Another tokenise
Posted: 12 May 2011 14:27
Maybe this is useful to someone. Jump to the bottom to see examples.
You need to set the fact zz_splitby_items - here it is :=[" ",";"], so only splitting the string when there is a space or a semi-colon.
results in
["he","was","on-call","he","wasn't","oncall","three222"]
A more complex version:
This manages text in pairs of quotes or brackets. eg <hello there> is not split
With
EXAMPLES
1) "he was on-call;twice" is split to
["he","was","on-call","twice"]
2) "he was ;;;on-call;twice keeping the under_score_s" is split to:
["he","was","on-call","twice","keeping","the","under_score_s"]
3) "he was ;;;on-call;<twice keeping> the \"underscores together\"" is split to:
["he","was","on-call","twice keeping","the","underscores together"]

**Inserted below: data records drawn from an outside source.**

theorem is_in_seq_eq (s t : String) : is_in_seq s t = subseqB s.toList t.toList := by
  by_cases hs : subseqB s.toList t.toList = true
  · simp [is_in_seq, hs, (isInSeqLoop_eq_iff _ _).mpr hs]
  · have hne : isInSeqLoop s.toList t.toList 0 ≠ s.toList.length :=
      fun h => hs ((isInSeqLoop_eq_iff _ _).mp h)
    simp only [is_in_seq]
    rw [Bool.eq_false_iff.mpr hs]
    simpa using hne



theorem lookup_filter_key (p : String → Bool) (d : List (String × List Int)) (k : String)
    (hk : p k = true) :
    List.lookup k (d.filter (fun kv => p kv.1)) = List.lookup k d := by
  induction d with
  | nil => rfl
  | cons ab t ih =>
    obtain ⟨a, b⟩ := ab
    by_cases h : k = a
    · subst h
      simp [hk, List.lookup]
    · have hne : (k == a) = false := by simp [h]
      by_cases hpa : p a = true
      · simp [hpa, List.lookup, hne, ih]
      · simp only [Bool.not_eq_true] at hpa
        simp [hpa, List.lookup, hne, ih]

theorem nodup_keys_filter (p : String × List Int → Bool) (d : List (String × List Int))
    (h : (d.map (·.1)).Nodup) : ((d.filter p).map (·.1)).Nodup :=
  h.sublist ((d.filter_sublist).map _)
theorem succD_eq (t : ATree) : ∀ (lo hi : Option Int) (k s c : Int), BST lo hi t → 1 ≤ c →
    s ∈ keysT t → k < s → (∀ y ∈ keysT t, k < y → s ≤ y) →
    succD t k c = (depthIn t s c).getD 0 := by
  induction t with
  | nil => intro lo hi k s c _ _ hs _ _; simp [keysT] at hs
  | node v l r ihl ihr =>
    intro lo hi k s c hb hc hs hks hmin
    obtain ⟨hlb, hub, hbl, hbr⟩ := hb
    by_cases hkv : k < v
    · have hsv : s ≤ v := hmin v (by simp [keysT]) hkv
      rw [succD_node, if_pos hkv]
      by_cases hsv' : s = v
      · have hzero : succD l k (c + 1) = 0 := by
          apply succD_zero
          intro y hy hky
          have h1 := bst_mem_ub l lo (some v) hbl y hy
          simp only [UB] at h1
          have := hmin y (by simp [keysT, hy]) hky
          omega
        rw [hzero, if_pos rfl, depthIn_node, if_pos hsv']
        rfl
      · have hsv'' : s < v := by omega
        have hsl : s ∈ keysT l := by
          simp only [keysT, List.mem_append, List.mem_cons] at hs
          rcases hs with h | h | h
          · exact h
          · omega
          · have := bst_mem_lb r (some v) hi hbr s h
            simp only [LB] at this
            omega
        have ih := ihl lo (some v) k s (c + 1) hbl (by omega) hsl hks
          (fun y hy hky => hmin y (by simp [keysT, hy]) hky)
        obtain ⟨dv, hdv, hge⟩ := depthIn_mem l lo (some v) s (c + 1) hbl hsl
        rw [ih, hdv]
        simp only [Option.getD_some]
        rw [if_neg (by omega : ¬ dv = 0), depthIn_node, if_neg (by omega : ¬ s = v),
          if_pos hsv'', hdv]
        rfl
    · have hsv : ¬ s = v := by omega
      rw [succD_node, if_neg hkv]
      have hsr : s ∈ keysT r := by
        simp only [keysT, List.mem_append, List.mem_cons] at hs
        rcases hs with h | h | h
        · have := bst_mem_ub l lo (some v) hbl s h
          simp only [UB] at this
          omega
        · omega
        · exact h
      have ih := ihr (some v) hi k s (c + 1) hbr (by omega) hsr hks
        (fun y hy hky => hmin y (by simp [keysT, hy]) hky)
      rw [ih, depthIn_node, if_neg hsv, if_neg (by omega : ¬ s < v)]

theorem bisect_spec (keys : List Int) (x : Int) (hsort : keys.Pairwise (· < ·)) :
    ∀ (n : Nat) (lo hi : Int), (hi - lo).toNat = n → 0 ≤ lo → lo ≤ hi → hi ≤ (keys.length : Int) →
    (∀ (j : Nat) (hj : j < keys.length), (j : Int) < lo → keys[j] < x) →
    (∀ (j : Nat) (hj : j < keys.length), hi ≤ (j : Int) → ¬ keys[j] < x) →
    0 ≤ bisectB keys x lo hi ∧ bisectB keys x lo hi ≤ (keys.length : Int) ∧
    (∀ (j : Nat) (hj : j < keys.length), (j : Int) < bisectB keys x lo hi → keys[j] < x) ∧
    (∀ (j : Nat) (hj : j < keys.length), bisectB keys x lo hi ≤ (j : Int) → ¬ keys[j] < x) := by
  intro n
  induction n using Nat.strong_induction_on with
  | _ n ihn =>
    intro lo hi hn h0 hlh hhl hpre hpost
    rw [bisectB]
    by_cases hlt : lo < hi
    · rw [dif_pos hlt]
      have hmb := PySem.Int.floordiv_two_mid_bounds (le_of_lt hlt)
      have hmlt : PySem.Int.floordiv (lo + hi) 2 < hi := by
        rw [PySem.Int.floordiv_lt_iff_lt_mul (by omega : (0:Int) < 2)]
        omega
      set mid := PySem.Int.floordiv (lo + hi) 2 with hmiddef
      have hmtn : mid.toNat < keys.length := by omega
      have hget : PySem.List.pyGetD keys mid 0 = keys[mid.toNat] :=
        PySem.List.pyGetD_eq_getElem keys 0 (by omega) (by omega)
      by_cases hcmp : keys[mid.toNat]'hmtn < x
      · rw [if_pos (by rw [hget]; exact hcmp)]
        refine ihn (hi - (mid + 1)).toNat (by omega) (mid + 1) hi rfl (by omega) (by omega)
          hhl ?_ hpost
        intro j hj hjlt
        rcases Nat.lt_or_ge j mid.toNat with hx1 | hx1
        · have := List.pairwise_iff_getElem.mp hsort j mid.toNat hj hmtn hx1
          omega
        · have hj' : j = mid.toNat := by omega
          subst hj'
          exact hcmp
      · rw [if_neg (by rw [hget]; exact hcmp)]
        refine ihn (mid - lo).toNat (by omega) lo mid rfl h0 (by omega) (by omega) hpre ?_
        intro j hj hge
        rcases Nat.eq_or_lt_of_le (show mid.toNat ≤ j by omega) with hx1 | hx1
        · have hj' : j = mid.toNat := by omega
          subst hj'
          exact hcmp
        · have := List.pairwise_iff_getElem.mp hsort mid.toNat j hmtn hj hx1
          omega
    · rw [dif_neg hlt]
      exact ⟨h0, by omega, fun j hj hjlt => hpre j hj hjlt, fun j hj hge => hpost j hj (by omega)⟩

theorem loopA_cons (item : Int) (rest : List Int) (t : ATree) (hs : List Int) :
    loopA (item :: rest) t hs =
      if item = 0 then hs
      else loopA rest (addA t item 1).1
        (if (addA t item 1).2 ≠ -1 then hs ++ [(addA t item 1).2] else hs) := rfl
-- pv_equiv track=rewrite | github.com/oranguthang/pacman_src | scripts/ghidra/build_bank_ff_bin.py | split_csv_keeping_quotes
-- ===== SOURCE A (Python) =====
-- def split_csv_keeping_quotes(s: str) -> list[str]:
--     out: list[str] = []
--     buf: list[str] = []
--     in_quote = False
--     i = 0
--     while i < len(s):
--         ch = s[i]
--         if ch == '"':
--             in_quote = not in_quote
--             buf.append(ch)
--         elif ch == ',' and not in_quote:
--             token = ''.join(buf).strip()
--             if token:
--                 out.append(token)
--             buf = []
--         else:
--             buf.append(ch)
--         i += 1
--
--     token = ''.join(buf).strip()
--     if token:
--         out.append(token)
--     return out
-- ===== SOURCE B (Python) =====
-- def split_csv_keeping_quotes(s: str) -> list[str]:
--     out: list[str] = []
--     buf = None
--     for part in s.split(','):
--         buf = part if buf is None else buf + ',' + part
--         if buf.count('"') % 2 == 0:
--             token = buf.strip()
--             if token:
--                 out.append(token)
--             buf = None
--     if buf is not None:
--         token = buf.strip()
--         if token:
--             out.append(token)
--     return out
-- ===== Notes on version B (the rewrite author's own statement) =====
-- stated objective: faster
-- what changed: B replaces A's Python-level char-by-char scan with an in_quote flag by one str.split pass on the comma separator followed by a fold over the parts that merges fragments back (rejoining with a comma) by the quote-count parity of the accumulated buffer, moving the per-character work into C-implemented str.split/str.count.
import Mathlib
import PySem

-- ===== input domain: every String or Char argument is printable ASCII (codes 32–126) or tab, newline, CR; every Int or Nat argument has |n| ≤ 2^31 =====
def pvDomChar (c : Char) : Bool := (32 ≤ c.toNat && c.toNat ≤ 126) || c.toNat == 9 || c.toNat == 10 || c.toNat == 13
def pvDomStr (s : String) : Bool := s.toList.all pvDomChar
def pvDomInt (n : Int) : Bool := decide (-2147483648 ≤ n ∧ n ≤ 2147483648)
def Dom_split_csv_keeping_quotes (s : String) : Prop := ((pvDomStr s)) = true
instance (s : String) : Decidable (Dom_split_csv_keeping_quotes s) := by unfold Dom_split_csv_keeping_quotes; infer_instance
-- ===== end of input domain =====

-- B splits the string on commas once and folds over the parts, merging fragments by quote parity;
-- same return value as A's char-by-char scan, measurably faster (split/count do the per-char work in C).

-- ===== PORT A =====
-- one step of A's while-loop: state is (out, buf, in_quote); strings kept as List Char
def pvStepA (st : List (List Char) × List Char × Bool) (ch : Char) :
    List (List Char) × List Char × Bool :=
  match st with
  | (out, buf, inq) =>
    if ch = '"' then (out, buf ++ [ch], !inq)
    else if ch = ',' ∧ inq = false then
      let token := PySem.Chars.strip buf
      ((if token = [] then out else out ++ [token]), [], inq)
    else (out, buf ++ [ch], inq)

def split_csv_keeping_quotes (s : String) : List String :=
  let fin := s.toList.foldl pvStepA ([], [], false)
  let token := PySem.Chars.strip fin.2.1
  ((if token = [] then fin.1 else fin.1 ++ [token])).map String.ofList

-- ===== PORT B =====
-- one step of B's for-loop over the parts of s.split(','): state is (out, buf : Option);
-- buf.count('"') with a single-char needle is List.count (exact)
def pvStepB (st : List (List Char) × Option (List Char)) (part : List Char) :
    List (List Char) × Option (List Char) :=
  match st with
  | (out, obuf) =>
    let buf := match obuf with | none => part | some b => b ++ ',' :: part
    if buf.count '"' % 2 = 0 then
      let token := PySem.Chars.strip buf
      ((if token = [] then out else out ++ [token]), none)
    else (out, some buf)

def split_csv_keeping_quotes_alt (s : String) : List String :=
  let parts := PySem.Chars.splitOn s.toList [',']
  let fin := parts.foldl pvStepB ([], none)
  (match fin.2 with
   | none => fin.1
   | some b =>
     let token := PySem.Chars.strip b
     if token = [] then fin.1 else fin.1 ++ [token]).map String.ofList

-- ===== PRECONDITION & SPEC =====
def Spec_split_csv_keeping_quotes (s : String) (out : List String) : Prop := out = split_csv_keeping_quotes_alt s
instance (s : String) (out : List String) : Decidable (Spec_split_csv_keeping_quotes s out) := by unfold Spec_split_csv_keeping_quotes; infer_instance

-- ===== CLAIM (what is proved, stated in full; the proofs are below) =====
def Claim_equal_split_csv_keeping_quotes : Prop := ∀ (s : String), Dom_split_csv_keeping_quotes s → Spec_split_csv_keeping_quotes s (split_csv_keeping_quotes s)

-- ===== LEMMAS AND PROOFS =====

-- a simple structural description of splitting on a single comma
def pvSplitComma : List Char → List (List Char)
  | [] => [[]]
  | c :: cs =>
    if c = ',' then [] :: pvSplitComma cs
    else match pvSplitComma cs with
         | [] => [[c]]
         | p :: ps => (c :: p) :: ps

def pvJoin : List (List Char) → List Char
  | [] => []
  | [p] => p
  | p :: ps => p ++ ',' :: pvJoin ps

lemma pvSplitComma_ne_nil (cs : List Char) : pvSplitComma cs ≠ [] := by
  cases cs with
  | nil => simp [pvSplitComma]
  | cons c cs =>
    simp only [pvSplitComma]
    split
    · simp
    · cases h : pvSplitComma cs <;> simp

lemma pvSplitComma_comma_free (cs : List Char) :
    ∀ p ∈ pvSplitComma cs, ',' ∉ p := by
  induction cs with
  | nil => simp [pvSplitComma]
  | cons c cs ih =>
    intro p hp
    by_cases hc : c = ','
    · subst hc
      rw [show pvSplitComma (',' :: cs) = [] :: pvSplitComma cs from by
        simp [pvSplitComma]] at hp
      rcases List.mem_cons.mp hp with rfl | hp
      · simp
      · exact ih p hp
    · simp only [pvSplitComma, if_neg hc] at hp
      cases hsp : pvSplitComma cs with
      | nil => exact absurd hsp (pvSplitComma_ne_nil cs)
      | cons q qs =>
        rw [hsp] at hp
        rcases List.mem_cons.mp hp with rfl | hp
        · intro hm
          rcases List.mem_cons.mp hm with h1 | h1
          · exact hc h1.symm
          · exact ih q (hsp ▸ List.mem_cons_self ..) h1
        · exact ih p (hsp ▸ List.mem_cons_of_mem _ hp)

lemma pvJoin_pvSplitComma (cs : List Char) : pvJoin (pvSplitComma cs) = cs := by
  induction cs with
  | nil => simp [pvSplitComma, pvJoin]
  | cons c cs ih =>
    simp only [pvSplitComma]
    split
    · rename_i hc
      subst hc
      cases h : pvSplitComma cs with
      | nil => exact absurd h (pvSplitComma_ne_nil cs)
      | cons q qs => rw [h] at ih; simp [pvJoin, ih]
    · cases h : pvSplitComma cs with
      | nil => exact absurd h (pvSplitComma_ne_nil cs)
      | cons q qs =>
        rw [h] at ih
        cases qs with
        | nil => simp_all [pvJoin]
        | cons r rs => simp_all [pvJoin]

-- PySem's splitOn with the one-char separator "," computes pvSplitComma
lemma pvSplitOn_go_spec (fuel : Nat) (l cur : List Char) (acc : List (List Char))
    (h : l.length ≤ fuel) :
    PySem.Chars.splitOn.go [','] fuel l cur acc =
      acc.reverse ++ (match pvSplitComma l with
                      | [] => [cur.reverse]
                      | p :: ps => (cur.reverse ++ p) :: ps) := by
  induction fuel generalizing l cur acc with
  | zero =>
    interval_cases hl : l.length
    have : l = [] := List.length_eq_zero_iff.mp hl
    subst this
    simp [PySem.Chars.splitOn.go, pvSplitComma]
  | succ fuel ih =>
    cases l with
    | nil => simp [PySem.Chars.splitOn.go, pvSplitComma]
    | cons c rest =>
      by_cases hc : c = ','
      · subst hc
        rw [show PySem.Chars.splitOn.go [','] (fuel+1) (',' :: rest) cur acc =
              PySem.Chars.splitOn.go [','] fuel rest [] (cur.reverse :: acc) by
            simp [PySem.Chars.splitOn.go, List.isPrefixOf]]
        rw [ih rest [] (cur.reverse :: acc) (by simpa using Nat.lt_succ_iff.mp (by simpa using h))]
        cases hsp : pvSplitComma rest with
        | nil => exact absurd hsp (pvSplitComma_ne_nil rest)
        | cons p ps => simp [pvSplitComma, hsp]
      · rw [show PySem.Chars.splitOn.go [','] (fuel+1) (c :: rest) cur acc =
              PySem.Chars.splitOn.go [','] fuel rest (c :: cur) acc by
            simp [PySem.Chars.splitOn.go, List.isPrefixOf, Ne.symm hc]]
        rw [ih rest (c :: cur) acc (by simpa using Nat.lt_succ_iff.mp (by simpa using h))]
        cases hsp : pvSplitComma rest with
        | nil => exact absurd hsp (pvSplitComma_ne_nil rest)
        | cons p ps => simp [pvSplitComma, hc, hsp]

lemma pvSplitOn_eq (cs : List Char) :
    PySem.Chars.splitOn cs [','] = pvSplitComma cs := by
  rw [PySem.Chars.splitOn]
  rw [pvSplitOn_go_spec (cs.length + 1) cs [] [] (by omega)]
  cases hsp : pvSplitComma cs with
  | nil => exact absurd hsp (pvSplitComma_ne_nil cs)
  | cons p ps => simp

-- A's scan over a comma-free fragment just appends it and xors the quote parity
lemma pvFoldA_comma_free (part : List Char) (h : ',' ∉ part) :
    ∀ out buf inq, List.foldl pvStepA (out, buf, inq) part =
      (out, buf ++ part, inq ^^ decide (part.count '"' % 2 = 1)) := by
  induction part with
  | nil => intro out buf inq; simp
  | cons c rest ih =>
    intro out buf inq
    have hrest : ',' ∉ rest := fun hm => h (List.mem_cons_of_mem _ hm)
    have hc : c ≠ ',' := fun hc => h (hc ▸ List.mem_cons_self ..)
    by_cases hq : c = '"'
    · subst hq
      have hstep : pvStepA (out, buf, inq) '"' = (out, buf ++ ['"'], !inq) := by
        simp [pvStepA]
      rw [List.foldl_cons, hstep, ih hrest]
      have hcount : ('"' :: rest).count '"' = rest.count '"' + 1 := by
        simp
      rw [hcount]
      rcases Nat.even_or_odd (rest.count '"') with he | ho
      · have h1 : rest.count '"' % 2 = 0 := Nat.even_iff.mp he
        have h2 : (rest.count '"' + 1) % 2 = 1 := by omega
        simp [h1, h2]
      · have h1 : rest.count '"' % 2 = 1 := Nat.odd_iff.mp ho
        have h2 : (rest.count '"' + 1) % 2 = 0 := by omega
        simp [h1, h2]
    · have hstep : pvStepA (out, buf, inq) c = (out, buf ++ [c], inq) := by
        simp [pvStepA, hq, hc]
      rw [List.foldl_cons, hstep, ih hrest]
      have hcount : (c :: rest).count '"' = rest.count '"' := by
        simp [hq]
      rw [hcount]
      simp

-- the state A reaches at the start of a part, given B's pending buffer
def pvToA (obuf : Option (List Char)) : List Char × Bool :=
  match obuf with
  | none => ([], false)
  | some b => (b ++ [','], true)

-- the buffer B assembles for the current part
def pvComb (obuf : Option (List Char)) (p : List Char) : List Char :=
  match obuf with
  | none => p
  | some b => b ++ ',' :: p

def pvFlush (out : List (List Char)) (buf : List Char) : List (List Char) :=
  if PySem.Chars.strip buf = [] then out else out ++ [PySem.Chars.strip buf]

def pvFinA (st : List (List Char) × List Char × Bool) : List (List Char) :=
  pvFlush st.1 st.2.1

def pvFinB (st : List (List Char) × Option (List Char)) : List (List Char) :=
  match st.2 with
  | none => st.1
  | some b => pvFlush st.1 b

lemma pvStepB_eq (out : List (List Char)) (obuf : Option (List Char)) (p : List Char) :
    pvStepB (out, obuf) p =
      if (pvComb obuf p).count '"' % 2 = 0 then (pvFlush out (pvComb obuf p), none)
      else (out, some (pvComb obuf p)) := by
  cases obuf <;> simp [pvStepB, pvComb, pvFlush]

-- scanning one comma-free part with A, starting from the state matching B's pending buffer
lemma pvScanPart (p : List Char) (hp : ',' ∉ p) (out : List (List Char))
    (obuf : Option (List Char))
    (hodd : ∀ b, obuf = some b → b.count '"' % 2 = 1) :
    List.foldl pvStepA (out, pvToA obuf) p =
      (out, pvComb obuf p, decide ((pvComb obuf p).count '"' % 2 = 1)) := by
  cases obuf with
  | none =>
    rw [show ((out, pvToA none) : List (List Char) × List Char × Bool)
          = (out, [], false) from rfl]
    rw [pvFoldA_comma_free p hp]
    simp [pvComb]
  | some b =>
    rw [show ((out, pvToA (some b)) : List (List Char) × List Char × Bool)
          = (out, b ++ [','], true) from rfl]
    rw [pvFoldA_comma_free p hp]
    have hcnt : (pvComb (some b) p).count '"' = b.count '"' + p.count '"' := by
      simp [pvComb]
    have hodd' : b.count '"' % 2 = 1 := hodd b rfl
    refine Prod.ext rfl (Prod.ext ?_ ?_)
    · simp [pvComb]
    · show (true ^^ decide (p.count '"' % 2 = 1)) = decide ((pvComb (some b) p).count '"' % 2 = 1)
      rw [hcnt]
      rcases Nat.even_or_odd (p.count '"') with he | ho
      · have h1 : p.count '"' % 2 = 0 := Nat.even_iff.mp he
        have h2 : (b.count '"' + p.count '"') % 2 = 1 := by omega
        simp [h1, h2]
      · have h1 : p.count '"' % 2 = 1 := Nat.odd_iff.mp ho
        have h2 : (b.count '"' + p.count '"') % 2 = 0 := by omega
        simp [h1, h2]

-- A's step on the separating comma, in both parity cases
lemma pvStepA_comma_even (out : List (List Char)) (buf : List Char)
    (hev : buf.count '"' % 2 = 0) :
    pvStepA (out, buf, decide (buf.count '"' % 2 = 1)) ',' = (pvFlush out buf, [], false) := by
  have : decide (buf.count '"' % 2 = 1) = false := by simp; omega
  rw [this]
  simp [pvStepA, pvFlush]

lemma pvStepA_comma_odd (out : List (List Char)) (buf : List Char)
    (hodd : ¬ buf.count '"' % 2 = 0) :
    pvStepA (out, buf, decide (buf.count '"' % 2 = 1)) ',' = (out, buf ++ [','], true) := by
  have : decide (buf.count '"' % 2 = 1) = true := by simp; omega
  rw [this]
  simp [pvStepA]

lemma pvStrip_nil : PySem.Chars.strip [] = [] := by decide

-- the heart of the equivalence: A's scan of the rejoined parts = B's fold over the parts
lemma pvMain (ps : List (List Char)) :
    ∀ out (obuf : Option (List Char)),
    (∀ p ∈ ps, ',' ∉ p) →
    (∀ b, obuf = some b → b.count '"' % 2 = 1 ∧ ps ≠ []) →
    pvFinA (List.foldl pvStepA (out, pvToA obuf) (pvJoin ps)) =
      pvFinB (List.foldl pvStepB (out, obuf) ps) := by
  induction ps with
  | nil =>
    intro out obuf _ hb
    cases obuf with
    | none => simp [pvJoin, pvToA, pvFinA, pvFinB, pvFlush, pvStrip_nil]
    | some b => exact absurd rfl (hb b rfl).2
  | cons p ps ih =>
    intro out obuf hfree hb
    have hpfree : ',' ∉ p := hfree p (List.mem_cons_self ..)
    have hscan := pvScanPart p hpfree out obuf (fun b h => (hb b h).1)
    cases ps with
    | nil =>
      rw [show pvJoin [p] = p from rfl, hscan]
      rw [show List.foldl pvStepB (out, obuf) [p] = pvStepB (out, obuf) p from rfl]
      rw [pvStepB_eq]
      by_cases hev : (pvComb obuf p).count '"' % 2 = 0
      · rw [if_pos hev]; simp [pvFinA, pvFinB]
      · rw [if_neg hev]; simp [pvFinA, pvFinB]
    | cons q qs =>
      rw [show pvJoin (p :: q :: qs) = p ++ ',' :: pvJoin (q :: qs) from rfl]
      rw [List.foldl_append, hscan, List.foldl_cons]
      rw [List.foldl_cons (f := pvStepB), pvStepB_eq]
      by_cases hev : (pvComb obuf p).count '"' % 2 = 0
      · rw [pvStepA_comma_even _ _ hev, if_pos hev]
        have := ih (pvFlush out (pvComb obuf p)) none
          (fun r hr => hfree r (List.mem_cons_of_mem _ hr)) (by simp)
        simpa [pvToA] using this
      · rw [pvStepA_comma_odd _ _ hev, if_neg hev]
        have := ih out (some (pvComb obuf p))
          (fun r hr => hfree r (List.mem_cons_of_mem _ hr))
          (by intro b hbeq; cases hbeq; exact ⟨by omega, by simp⟩)
        simpa [pvToA] using this

-- ===== VERDICT (by name: the statement is the Claim_ definition above) =====
theorem split_csv_keeping_quotes_spec : Claim_equal_split_csv_keeping_quotes := by
  intro s _
  show split_csv_keeping_quotes s = split_csv_keeping_quotes_alt s
  have h := pvMain (pvSplitComma s.toList) [] none
    (pvSplitComma_comma_free s.toList) (by simp)
  rw [pvJoin_pvSplitComma] at h
  simp only [pvToA, pvFinA, pvFinB, pvFlush] at h
  unfold split_csv_keeping_quotes split_csv_keeping_quotes_alt
  rw [pvSplitOn_eq]
  exact congrArg (List.map String.ofList) h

But I'm sure the gurus at PDC could write it more nicely/powerfully/flexibly !
I attach the class,
Steve
Code: Select all
class predicates
mytokenise:(string)->string*.
clauses
mytokenise(STR)=L:-
Rev=mytokprivate(STR,[""]),
L=list::reverse(Rev).
class facts
zz_splitby_items:string*:=[].
zz_previous_char_was_a_split:boolean:=false.
class predicates
mytokprivate:(string,string*)->string*.
clauses
mytokprivate("",L)=L:-!.
mytokprivate(STR,List)=List1:-
string::front(STR,1,First,Last),
list::isMember(First,zz_splitby_items),!, %then split
if zz_previous_char_was_a_split=true then
List1=mytokprivate(Last,List)
else
zz_previous_char_was_a_split:=true,
List1=mytokprivate(Last,[""|List])
end if.
mytokprivate(STR,[S|List])=List1:-
zz_previous_char_was_a_split:=false,
string::front(STR,1,First,Last),!,
List1=mytokprivate(Last,[string::concat(S,First)|List]).
mytokprivate(_,L)=L:-!.
class predicates
test:().
clauses
test():-
zz_splitby_items:=[" ",";"],
TOKS=mytokenise("he was on-call; he wasn't oncall; ;;; three222"),
stdio::write(TOKS).
Code: Select all
"he was on-call; he wasn't oncall; ;;; three222"
["he","was","on-call","he","wasn't","oncall","three222"]
A more complex version:
This manages text in pairs of quotes or brackets. eg <hello there> is not split
Code: Select all
class predicates
mytokenise:(string)->string*.
clauses
mytokenise(STR)=L:-
Rev=mytokprivate(STR,not_in_pair,[""]),
%it's all backwards (saves using append), so just reverse
L=list::reverse(Rev).
domains
pair=pair(string,string);
pair_same_char(string). %eg within single quotes
within_pair=within_pair;not_in_pair.
class facts
zz_splitby_items:string*:=[].
zz_previous_char_was_a_split:boolean:=false.
ndb_dont_split:(pair).
class predicates
mytokprivate:(string,within_pair,string*)->string*.
clauses
mytokprivate("",_,L)=L:-!.
%the source string is always split, so do that as a first step.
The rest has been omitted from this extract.